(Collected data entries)
-- pv_equiv track=rewrite | github.com/BIT250/hash-table-implementation | reportsMaker.py | __generate_county_counts
-- ===== SOURCE A (Python) =====
-- def __generate_county_counts(cnps):
-- 	# Initialize dictionary to hold counts for each county
-- 	county_counts = {f"{i:02d}": 0 for i in range(1, 53)}  # County codes from 01 to 52
--
-- 	# Count occurrences for each county based on CNP
-- 	for cnp in cnps:
-- 		county_code = cnp[7:9]  # Extract the 8th and 9th digits
-- 		if county_code in county_counts:
-- 			county_counts[county_code] += 1
--
-- 	# Remove entries for counties with no counts
-- 	county_counts = {k: v for k, v in county_counts.items() if v > 0}
--
-- 	return county_counts
-- ===== SOURCE B (Python) =====
-- def __generate_county_counts(cnps):
-- 	# Per-code counting scans: no counting dict/table at all.
-- 	result = {}
-- 	for i in range(1, 53):
-- 		code = f"{i:02d}"
-- 		n = sum(1 for cnp in cnps if cnp[7:9] == code)
-- 		if n > 0:
-- 			result[code] = n
-- 	return result
-- ===== Notes on version B (the rewrite author's own statement) =====
-- stated objective: alternative
-- what changed: B eliminates the counting dict entirely: for each of the 52 county codes it performs a direct counting scan of the input and records only non-zero counts, instead of A's single dict-update pass over a pre-seeded 52-entry table followed by a zero-pruning pass.
import Mathlib
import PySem

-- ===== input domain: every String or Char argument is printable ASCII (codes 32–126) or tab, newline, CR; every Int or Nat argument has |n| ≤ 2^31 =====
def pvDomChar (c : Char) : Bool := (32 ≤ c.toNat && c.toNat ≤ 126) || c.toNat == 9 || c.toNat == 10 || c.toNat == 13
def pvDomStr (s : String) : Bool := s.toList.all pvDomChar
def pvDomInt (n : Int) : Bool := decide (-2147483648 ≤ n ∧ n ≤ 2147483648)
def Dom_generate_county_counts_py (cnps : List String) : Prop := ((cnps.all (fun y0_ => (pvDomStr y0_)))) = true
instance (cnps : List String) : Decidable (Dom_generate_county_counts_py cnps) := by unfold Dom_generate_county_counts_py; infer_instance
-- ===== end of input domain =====

-- B: per-code counting scans (one direct count of the input for each of the 52 codes, inserting
-- only non-zero counts), instead of A's pre-seeded-table dict-update pass plus zero-pruning pass
-- (objective: alternative — no counting dict at all).


-- ===== PORT A =====
-- f"{i:02d}": two-digit zero-padded decimal; exact for 0 ≤ i < 100 (here i ∈ 1..52)
def pvFmt02 (i : Int) : String :=
  if i < 10 then String.ofList ('0' :: PySem.Int.toChars i) else PySem.Int.toStr i

-- cnp[7:9]
def pvCode (cnp : String) : String := PySem.Str.slice cnp (some 7) (some 9)

def generate_county_counts_py (cnps : List String) : List (String × Int) :=
  -- county_counts = {f"{i:02d}": 0 for i in range(1, 53)}
  let d0 : PySem.Dict String Int :=
    (PySem.List.pyRange 1 53 1).foldl (fun d i => d.insert (pvFmt02 i) 0) PySem.Dict.empty
  -- for cnp in cnps: …  (county_counts[code] += 1 when code in county_counts)
  let d1 := cnps.foldl (fun d cnp =>
    let code := pvCode cnp
    if d.contains code then d.insert code (d.getD code 0 + 1) else d) d0
  -- {k: v for k, v in county_counts.items() if v > 0}  (keys distinct, so the dict is its item list)
  d1.items.filter (fun p => decide (0 < p.2))

-- ===== PORT B =====
def generate_county_counts_py_alt (cnps : List String) : List (String × Int) :=
  -- result = {}; for i in range(1, 53): code = f"{i:02d}"; n = sum(1 for cnp in cnps if cnp[7:9] == code);
  --              if n > 0: result[code] = n
  let result : PySem.Dict String Int :=
    (PySem.List.pyRange 1 53 1).foldl (fun d i =>
      let code := pvFmt02 i
      let n : Int := (cnps.map (fun cnp => if pvCode cnp == code then (1 : Int) else 0)).sum
      if 0 < n then d.insert code n else d) PySem.Dict.empty
  -- return result  (keys distinct, so the dict is its item list)
  result.items

-- ===== PRECONDITION & SPEC =====
def Spec_generate_county_counts_py (cnps : List String) (out : List (String × Int)) : Prop := out = generate_county_counts_py_alt cnps
instance (cnps : List String) (out : List (String × Int)) : Decidable (Spec_generate_county_counts_py cnps out) := by unfold Spec_generate_county_counts_py; infer_instance

-- ===== CLAIM (what is proved, stated in full; the proofs are below) =====
def Claim_equal_generate_county_counts_py : Prop := ∀ (cnps : List String), Dom_generate_county_counts_py cnps → Spec_generate_county_counts_py cnps (generate_county_counts_py cnps)

-- ===== LEMMAS AND PROOFS =====

-- the 52 county codes, in range order
def pvCodes : List String := (PySem.List.pyRange 1 53 1).map pvFmt02

lemma pvCodes_nodup : pvCodes.Nodup := by decide

-- A's loop never changes the key list
lemma pvKeys_loopA (cnps : List String) (d : PySem.Dict String Int) :
    (cnps.foldl (fun d cnp =>
      let code := pvCode cnp
      if d.contains code then d.insert code (d.getD code 0 + 1) else d) d).keys = d.keys := by
  induction cnps generalizing d with
  | nil => rfl
  | cons c rest ih =>
    simp only [List.foldl_cons]
    by_cases hc : d.contains (pvCode c)
    · rw [if_pos hc, ih, PySem.Dict.keys_insert_of_contains d _ hc]
    · rw [if_neg hc, ih]

-- what A's loop does to each value
lemma pvGetD_loopA (cnps : List String) (d : PySem.Dict String Int) (k : String) :
    (cnps.foldl (fun d cnp =>
      let code := pvCode cnp
      if d.contains code then d.insert code (d.getD code 0 + 1) else d) d).getD k 0 =
    d.getD k 0 + (if d.contains k then ((cnps.map pvCode).count k : Int) else 0) := by
  induction cnps generalizing d with
  | nil => simp
  | cons c rest ih =>
    simp only [List.foldl_cons, List.map_cons]
    by_cases hc : d.contains (pvCode c)
    · rw [if_pos hc, ih]
      by_cases hk : k = pvCode c
      · subst hk
        rw [PySem.Dict.getD_insert_self]
        rw [if_pos (PySem.Dict.contains_insert_self d (pvCode c) _), if_pos hc,
            List.count_cons_self]
        push_cast; ring
      · rw [PySem.Dict.getD_insert_of_ne _ _ _ hk]
        have hck : (d.insert (pvCode c) (d.getD (pvCode c) 0 + 1)).contains k = d.contains k := by
          rw [PySem.Dict.contains_insert]
          have : (k == pvCode c) = false := by simpa using hk
          simp [this]
        rw [hck, List.count_cons_of_ne (fun h => hk h.symm)]
    · rw [if_neg hc, ih]
      by_cases hk : k = pvCode c
      · subst hk
        rw [if_neg hc, if_neg hc]
      · rw [List.count_cons_of_ne (fun h => hk h.symm)]

theorem generate_county_counts_py_spec : Claim_equal_generate_county_counts_py := by
  intro cnps _
  unfold Spec_generate_county_counts_py generate_county_counts_py generate_county_counts_py_alt
  -- name the count function
  set cnt : String → Nat := fun k => (cnps.map pvCode).count k with hcnt
  -- A's initial table
  have hfresh : ∀ i ∈ PySem.List.pyRange 1 53 1,
      (PySem.Dict.empty : PySem.Dict String Int).contains (pvFmt02 i) = false := by
    intro i _; simp
  have hnd : ((PySem.List.pyRange 1 53 1).map pvFmt02).Nodup := pvCodes_nodup
  have h0items : ((PySem.List.pyRange 1 53 1).foldl
      (fun d i => d.insert (pvFmt02 i) 0) (PySem.Dict.empty : PySem.Dict String Int)).items =
      pvCodes.map (fun k => (k, (0 : Int))) := by
    rw [PySem.Dict.items_foldl_insert_fresh _ _ _ _ hfresh hnd]
    simp [pvCodes, List.map_map]; rfl
  set d0 : PySem.Dict String Int :=
    (PySem.List.pyRange 1 53 1).foldl (fun d i => d.insert (pvFmt02 i) 0) PySem.Dict.empty with hd0
  have h0keys : d0.keys = pvCodes := by
    show d0.items.map (·.1) = pvCodes
    rw [h0items]; simp [List.map_map, Function.comp_def]
  have h0nodup : d0.keys.Nodup := by rw [h0keys]; exact pvCodes_nodup
  have h0getD : ∀ k ∈ pvCodes, d0.getD k 0 = 0 := by
    intro k hk
    have : (k, (0 : Int)) ∈ d0.items := by rw [h0items]; exact List.mem_map_of_mem hk
    exact PySem.Dict.getD_of_mem_items d0 this h0nodup 0
  have h0contains : ∀ k ∈ pvCodes, d0.contains k = true := by
    intro k hk
    rw [PySem.Dict.contains_eq_decide_mem_keys, h0keys]
    simpa using hk
  -- A's final dict
  set d1 := cnps.foldl (fun d cnp =>
    let code := pvCode cnp
    if d.contains code then d.insert code (d.getD code 0 + 1) else d) d0 with hd1
  have hkeys1 : d1.keys = pvCodes := by rw [hd1, pvKeys_loopA, h0keys]
  have hnodup1 : d1.keys.Nodup := by rw [hkeys1]; exact pvCodes_nodup
  have hgetD1 : ∀ k ∈ pvCodes, d1.getD k 0 = (cnt k : Int) := by
    intro k hk
    rw [hd1, pvGetD_loopA, h0getD k hk, if_pos (h0contains k hk)]
    simp [hcnt]
  -- A's result: A = the non-zero codes of pvCodes, each with its count
  have hA : d1.items.filter (fun p => decide (0 < p.2)) =
      (pvCodes.filter (fun k => decide (0 < (cnt k : Int)))).map (fun k => (k, (cnt k : Int))) := by
    have : d1.items = pvCodes.map (fun k => (k, (cnt k : Int))) := by
      rw [PySem.Dict.items_eq_map_keys d1 hnodup1 0, hkeys1]
      exact List.map_congr_left (fun k hk => by rw [hgetD1 k hk])
    rw [this, List.filter_map]
    rfl
  -- B's inner 0/1-sum is the count
  have hsum : ∀ i : Int,
      (cnps.map (fun cnp => if pvCode cnp == pvFmt02 i then (1 : Int) else 0)).sum =
      (cnt (pvFmt02 i) : Int) := by
    intro i
    rw [PySem.List.sum_map_ite_one_zero]
    simp [hcnt, List.count_eq_countP, List.countP_map, Function.comp_def]
  -- B's loop: fold a conditional fresh-key insert = fold over the filtered range
  have hB : ((PySem.List.pyRange 1 53 1).foldl (fun d i =>
        let code := pvFmt02 i
        let n : Int := (cnps.map (fun cnp => if pvCode cnp == code then (1 : Int) else 0)).sum
        if 0 < n then d.insert code n else d) (PySem.Dict.empty : PySem.Dict String Int)).items =
      (pvCodes.filter (fun k => decide (0 < (cnt k : Int)))).map (fun k => (k, (cnt k : Int))) := by
    have hstep : ((PySem.List.pyRange 1 53 1).foldl (fun d i =>
          let code := pvFmt02 i
          let n : Int := (cnps.map (fun cnp => if pvCode cnp == code then (1 : Int) else 0)).sum
          if 0 < n then d.insert code n else d) (PySem.Dict.empty : PySem.Dict String Int)) =
        (((PySem.List.pyRange 1 53 1).filter
            (fun i => decide (0 < (cnt (pvFmt02 i) : Int)))).foldl
          (fun d i => d.insert (pvFmt02 i) (cnt (pvFmt02 i) : Int)) PySem.Dict.empty) := by
      rw [List.foldl_filter]
      simp only [hsum, decide_eq_true_eq]
    rw [hstep]
    have hndf : ((((PySem.List.pyRange 1 53 1).filter
        (fun i => decide (0 < (cnt (pvFmt02 i) : Int))))).map pvFmt02).Nodup := by
      have hsub : ((((PySem.List.pyRange 1 53 1).filter
          (fun i => decide (0 < (cnt (pvFmt02 i) : Int))))).map pvFmt02).Sublist pvCodes :=
        List.Sublist.map pvFmt02 List.filter_sublist
      exact pvCodes_nodup.sublist hsub
    rw [PySem.Dict.items_foldl_insert_fresh _ _ _ _ (fun i _ => by simp) hndf]
    rw [pvCodes, List.filter_map]
    simp [Function.comp_def]
    decide
  rw [hA, hB]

EXERCISE: Wherever a line above contains the string "over", copy that line.

WRITTEN SOLUTION:
-- what changed: B eliminates the counting dict entirely: for each of the 52 county codes it performs a direct counting scan of the input and records only non-zero counts, instead of A's single dict-update pass over a pre-seeded 52-entry table followed by a zero-pruning pass.
  -- B's loop: fold a conditional fresh-key insert = fold over the filtered range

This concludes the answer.